-- ===== VERDICT (by name: the statement is the Claim_ definition above) =====
theorem calculate_total_combo_spec : Claim_unchanged_calculate_total_combo := by
  intro clusters n _ hD
  rw [pv_A_closed, pv_B_closed]
  have hdvd : (2 : Int) ^ (PySem.Int.bitLength (n * (n - 1)) - 53) ∣ n * (n - 1) := by
    unfold D_calculate_total_combo at hD
    push_neg at hD
    rcases lt_or_ge (n * (n - 1)) (2 ^ 53) with hs | hb
    · exact pv_bl_dvd_of_small _ (pv_m_nonneg n) hs
    · exact hD hb
  rw [pv_half_exact _ (pv_m_nonneg n) (pv_m_even n) hdvd]

set_option maxRecDepth 8192 in
theorem calculate_total_combo_changed : Claim_changed_calculate_total_combo := by
  unfold Claim_changed_calculate_total_combo; decide

theorem calculate_total_combo_tight : Claim_exact_calculate_total_combo := by
  intro clusters n _ hD
  obtain ⟨hbig, hnd⟩ := hD
  rw [pv_A_closed, pv_B_closed]
  intro h
  exact pv_half_inexact _ (pv_m_nonneg n) (pv_m_even n) hbig hnd (by omega)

--- --- ---

● **Task instructions**:
What is needed is an exact copy of the lines from the one containing "(pv_m_nonneg n) hs" to the end of the data; please add nothing else.

● **Your solution**:
    · exact pv_bl_dvd_of_small _ (pv_m_nonneg n) hs
    · exact hD hb
  rw [pv_half_exact _ (pv_m_nonneg n) (pv_m_even n) hdvd]

set_option maxRecDepth 8192 in
theorem calculate_total_combo_changed : Claim_changed_calculate_total_combo := by
  unfold Claim_changed_calculate_total_combo; decide

theorem calculate_total_combo_tight : Claim_exact_calculate_total_combo := by
  intro clusters n _ hD
  obtain ⟨hbig, hnd⟩ := hD
  rw [pv_A_closed, pv_B_closed]
  intro h
  exact pv_half_inexact _ (pv_m_nonneg n) (pv_m_even n) hbig hnd (by omega)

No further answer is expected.